▸ **Work order**
If a line below contains the string "hpos", return that line.

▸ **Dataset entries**

________

-- pv_equiv track=rewrite | github.com/sueszli/vector-database-benchmark | dataset/python-mutated/filterbank.py | _split_taps
-- ===== SOURCE A (Python) =====
-- def _split_taps(taps, mpoints):
--     if False:
--         while True:
--             i = 10
--     assert len(taps) % mpoints == 0
--     result = [list() for x in range(mpoints)]
--     for i in range(len(taps)):
--         result[i % mpoints].append(taps[i])
--     return [tuple(x) for x in result]
-- ===== SOURCE B (Python) =====
-- def _split_taps(taps, mpoints):
--     assert len(taps) % mpoints == 0
--     return [tuple(taps[j::mpoints]) for j in range(mpoints)]
-- ===== Notes on version B (the rewrite author's own statement) =====
-- stated objective: idiomatic
-- what changed: Replaced the modulo-dispatching index loop (build mpoints empty buckets, append taps[i] to bucket i % mpoints) by a direct comprehension of strided slices taps[j::mpoints], one per group.
import Mathlib
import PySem

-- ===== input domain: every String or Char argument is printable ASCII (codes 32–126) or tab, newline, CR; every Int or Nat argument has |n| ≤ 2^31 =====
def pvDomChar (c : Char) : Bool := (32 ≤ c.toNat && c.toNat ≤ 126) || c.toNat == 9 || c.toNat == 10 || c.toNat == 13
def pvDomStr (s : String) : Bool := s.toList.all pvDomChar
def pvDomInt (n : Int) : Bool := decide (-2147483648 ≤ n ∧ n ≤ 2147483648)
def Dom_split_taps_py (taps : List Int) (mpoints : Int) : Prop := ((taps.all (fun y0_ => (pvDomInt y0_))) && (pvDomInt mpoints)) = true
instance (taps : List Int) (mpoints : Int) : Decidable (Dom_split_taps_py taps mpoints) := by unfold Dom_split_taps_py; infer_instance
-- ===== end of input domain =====

-- B deinterleaves with one strided slice taps[j::mpoints] per group instead of A's modulo-dispatching append loop; return values proved equal on Pre_.

-- ===== PORT A =====
-- result[i % mpoints].append(taps[i]) is modelled as read-modify-write of the group list;
-- [tuple(x) for x in result] maps each group to itself (a tuple of ints is a List Int here).
def split_taps_py (taps : List Int) (mpoints : Int) : List (List Int) :=
  ((PySem.List.pyRange 0 (taps.length : Int) 1).foldl
      (fun res i =>
        PySem.List.pySetD res (PySem.Int.mod i mpoints)
          (PySem.List.pyGetD res (PySem.Int.mod i mpoints) [] ++ [PySem.List.pyGetD taps i 0]))
      ((PySem.List.pyRange 0 mpoints 1).map (fun _ => []))).map (fun x => x)

-- ===== PORT B =====
-- [tuple(taps[j::mpoints]) for j in range(mpoints)]; slice? is none only for step 0, which
-- never occurs for j drawn from a nonempty range(mpoints), so the .getD [] default is exact.
def split_taps_py_alt (taps : List Int) (mpoints : Int) : List (List Int) :=
  (PySem.List.pyRange 0 mpoints 1).map
    (fun j => (PySem.List.slice? taps (some j) none mpoints).getD [])

-- ===== PRECONDITION & SPEC =====
-- Exactly the inputs on which A returns: mpoints ≠ 0 (else len(taps) % mpoints raises
-- ZeroDivisionError), len(taps) % mpoints == 0 (else the assert raises AssertionError), and
-- for negative mpoints only empty taps (else result is empty and result[i % mpoints] raises IndexError).
def Pre_split_taps_py (taps : List Int) (mpoints : Int) : Prop :=
  mpoints ≠ 0 ∧ PySem.Int.mod (taps.length : Int) mpoints = 0 ∧ (mpoints < 0 → taps = [])
instance (taps : List Int) (mpoints : Int) : Decidable (Pre_split_taps_py taps mpoints) := by
  unfold Pre_split_taps_py; infer_instance
def pvWitness_split_taps_py : List Int × Int := ([1, 2, 3, 4, 5, 6], 2)

def Spec_split_taps_py (taps : List Int) (mpoints : Int) (out : List (List Int)) : Prop := out = split_taps_py_alt taps mpoints
instance (taps : List Int) (mpoints : Int) (out : List (List Int)) : Decidable (Spec_split_taps_py taps mpoints out) := by unfold Spec_split_taps_py; infer_instance

-- ===== CLAIM (what is proved, stated in full; the proofs are below) =====
def Claim_equal_split_taps_py : Prop := ∀ (taps : List Int) (mpoints : Int), Dom_split_taps_py taps mpoints → Pre_split_taps_py taps mpoints → Spec_split_taps_py taps mpoints (split_taps_py taps mpoints)

-- ===== LEMMAS AND PROOFS =====

lemma pvArith (m j n : Nat) (hm : 0 < m) (hj : j < m) :
    (n + 1 - j + m - 1) / m = (n - j + m - 1) / m + (if n % m = j then 1 else 0) := by
  rcases Nat.lt_or_ge n j with h | h
  · have h3 : n % m ≠ j := by have := Nat.mod_le n m; omega
    rw [Nat.div_eq_of_lt (by omega), Nat.div_eq_of_lt (by omega), if_neg h3]
  · have hnum : n + 1 - j + m - 1 = (n - j + m) := by omega
    have hnum2 : n - j + m = (n - j + m - 1) + 1 := by omega
    rw [hnum, hnum2, Nat.succ_div, ← hnum2]
    have key : m ∣ n - j ↔ n % m = j := by
      rw [← Nat.modEq_iff_dvd' h]
      unfold Nat.ModEq
      rw [Nat.mod_eq_of_lt hj]
      exact ⟨fun h => h.symm, fun h => h.symm⟩
    simp [Nat.dvd_add_self_right, key]

lemma pvFilter_strided (m j : Nat) (hm : 0 < m) (hj : j < m) (n : Nat) :
    (List.range n).filter (fun i => i % m = j)
      = (List.range ((n - j + m - 1) / m)).map (fun k => j + m * k) := by
  induction n with
  | zero => rw [Nat.div_eq_of_lt (by omega)]; simp
  | succ n ih =>
    rw [List.range_succ, List.filter_append, ih, pvArith m j n hm hj]
    by_cases h : n % m = j
    · have hq := Nat.div_add_mod n m
      rw [h] at hq
      set q := n / m with hqdef
      have h1 : n - j + m - 1 = m * q + (m - 1) := by omega
      have hc : (n - j + m - 1) / m = q := by
        rw [h1, Nat.mul_add_div hm, Nat.div_eq_of_lt (by omega)]
        omega
      have hn : j + m * q = n := by omega
      rw [if_pos h, hc, List.range_succ, List.map_append]
      simp [h, hn]
    · rw [if_neg h]
      simp [h]

lemma pvSlice_strided (taps : List Int) (m j : Nat) (hm : 0 < m) :
    PySem.List.slice? taps (some (j : Int)) none (m : Int)
      = some ((List.range ((taps.length - j + m - 1) / m)).map (fun k => taps.getD (j + m * k) 0)) := by
  have hm0 : ¬ ((m : Int) = 0) := by exact_mod_cast hm.ne'
  have hmneg : ¬ ((m : Int) < 0) := by omega
  have hj0 : ¬ ((j : Int) < 0) := by omega
  simp only [PySem.List.slice?, PySem.List.sliceIndices, if_neg hm0, if_neg hmneg, if_neg hj0,
    if_pos (show (0:Int) < (m:Int) by exact_mod_cast hm)]
  rcases Nat.lt_or_ge j taps.length with hlt | hge
  · have hmin : min (j : Int) (taps.length : Int) = (j : Int) := by omega
    rw [hmin, if_pos (by exact_mod_cast hlt)]
    have hcnt : (((taps.length : Int) - (j : Int) + (m : Int) - 1) / (m : Int)).toNat
        = (taps.length - j + m - 1) / m := by
      rw [show ((taps.length : Int) - (j : Int) + (m : Int) - 1) = ((taps.length - j + m - 1 : Nat) : Int) by omega,
        ← Int.natCast_div, Int.toNat_natCast]
    rw [hcnt]
    congr 1
    have hptw : ∀ k ∈ List.range ((taps.length - j + m - 1) / m),
        taps[((j : Int) + (m : Int) * (k : Int)).toNat]?
          = some (taps.getD (j + m * k) 0) := by
      intro k hk
      rw [List.mem_range] at hk
      have hcm : m * ((taps.length - j + m - 1) / m) ≤ taps.length - j + m - 1 := by
        rw [mul_comm]; exact Nat.div_mul_le_self _ _
      have hstep : m * (k + 1) ≤ m * ((taps.length - j + m - 1) / m) :=
        Nat.mul_le_mul_left m hk
      rw [Nat.mul_succ] at hstep
      have hidx : j + m * k < taps.length := by omega
      rw [show ((j : Int) + (m : Int) * (k : Int)) = ((j + m * k : Nat) : Int) by push_cast; ring,
        Int.toNat_natCast, List.getElem?_eq_getElem hidx, List.getD_eq_getElem taps 0 hidx]
    exact (List.filterMap_congr hptw).trans (by exact congrFun List.filterMap_eq_map _)
  · have hmin : min (j : Int) (taps.length : Int) = (taps.length : Int) := by omega
    rw [hmin, if_neg (lt_irrefl _)]
    rw [show taps.length - j + m - 1 = m - 1 by omega, Nat.div_eq_of_lt (by omega)]
    simp

lemma pvSlice_eq_group (taps : List Int) (m j : Nat) (hm : 0 < m) (hj : j < m) :
    (PySem.List.slice? taps (some (j : Int)) none (m : Int)).getD []
      = ((List.range taps.length).filter (fun i => i % m = j)).map (fun i => taps.getD i 0) := by
  rw [pvSlice_strided taps m j hm, Option.getD_some, pvFilter_strided m j hm hj, List.map_map]
  rfl

lemma pvFold_invariant (taps : List Int) (m : Nat) (hm : 0 < m) (k : Nat) :
    (PySem.List.pyRange 0 (k : Int) 1).foldl
      (fun res i =>
        PySem.List.pySetD res (PySem.Int.mod i (m : Int))
          (PySem.List.pyGetD res (PySem.Int.mod i (m : Int)) [] ++ [PySem.List.pyGetD taps i 0]))
      ((List.range m).map (fun _ => ([] : List Int)))
    = (List.range m).map (fun j =>
        ((List.range k).filter (fun i => i % m = j)).map (fun i => taps.getD i 0)) := by
  induction k with
  | zero =>
    rw [show ((0 : Nat) : Int) = 0 from rfl, PySem.List.pyRange_one_eq_nil le_rfl]
    simp
  | succ k ih =>
    rw [show ((k + 1 : Nat) : Int) = (k : Int) + 1 by push_cast; ring,
      PySem.List.pyRange_one_succ_right (Int.natCast_nonneg k), List.foldl_append, ih]
    simp only [List.foldl_cons, List.foldl_nil, PySem.Int.mod_natCast,
      PySem.List.pyGetD_natCast, PySem.List.pySetD_natCast]
    rw [PySem.List.getD_map_range _ m (k % m) [] (Nat.mod_lt k hm)]
    apply List.ext_getElem
    · simp
    · intro idx h1 h2
      simp only [List.getElem_set, List.getElem_map, List.getElem_range,
        List.length_set, List.length_map, List.length_range] at h1 h2 ⊢
      by_cases hcase : k % m = idx
      · rw [if_pos hcase, List.range_succ, List.filter_append, List.map_append]
        simp [hcase]
      · rw [if_neg hcase, List.range_succ, List.filter_append]
        simp [hcase]


-- ===== VERDICT (by name: the statement is the Claim_ definition above) =====
theorem split_taps_py_spec : Claim_equal_split_taps_py := by
  intro taps mpoints _dom hpre
  obtain ⟨h0, hmod, hneg⟩ := hpre
  unfold Spec_split_taps_py
  rcases lt_trichotomy mpoints 0 with hn | hz | hpos
  · have ht : taps = [] := hneg hn
    subst ht
    simp [split_taps_py, split_taps_py_alt,
      PySem.List.pyRange_one_eq_nil (show mpoints ≤ 0 by omega)]
  · exact absurd hz h0
  · obtain ⟨m, rfl⟩ : ∃ m : Nat, mpoints = (m : Int) := ⟨mpoints.toNat, by omega⟩
    have hm : 0 < m := by exact_mod_cast hpos
    unfold split_taps_py split_taps_py_alt
    rw [PySem.List.pyRange_zero_nat m, List.map_map, List.map_map]
    rw [show ((fun _ => ([] : List Int)) ∘ (fun k : Nat => (k : Int))) = (fun _ => ([] : List Int)) from rfl]
    rw [pvFold_invariant taps m hm taps.length]
    rw [List.map_map]
    apply List.map_congr_left
    intro j hj
    rw [List.mem_range] at hj
    show _ = (PySem.List.slice? taps (some ((j : Nat) : Int)) none ((m : Nat) : Int)).getD []
    rw [pvSlice_eq_group taps m j hm hj]
    rfl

________

▸ **Exercise result**
  rcases lt_trichotomy mpoints 0 with hn | hz | hpos
    have hm : 0 < m := by exact_mod_cast hpos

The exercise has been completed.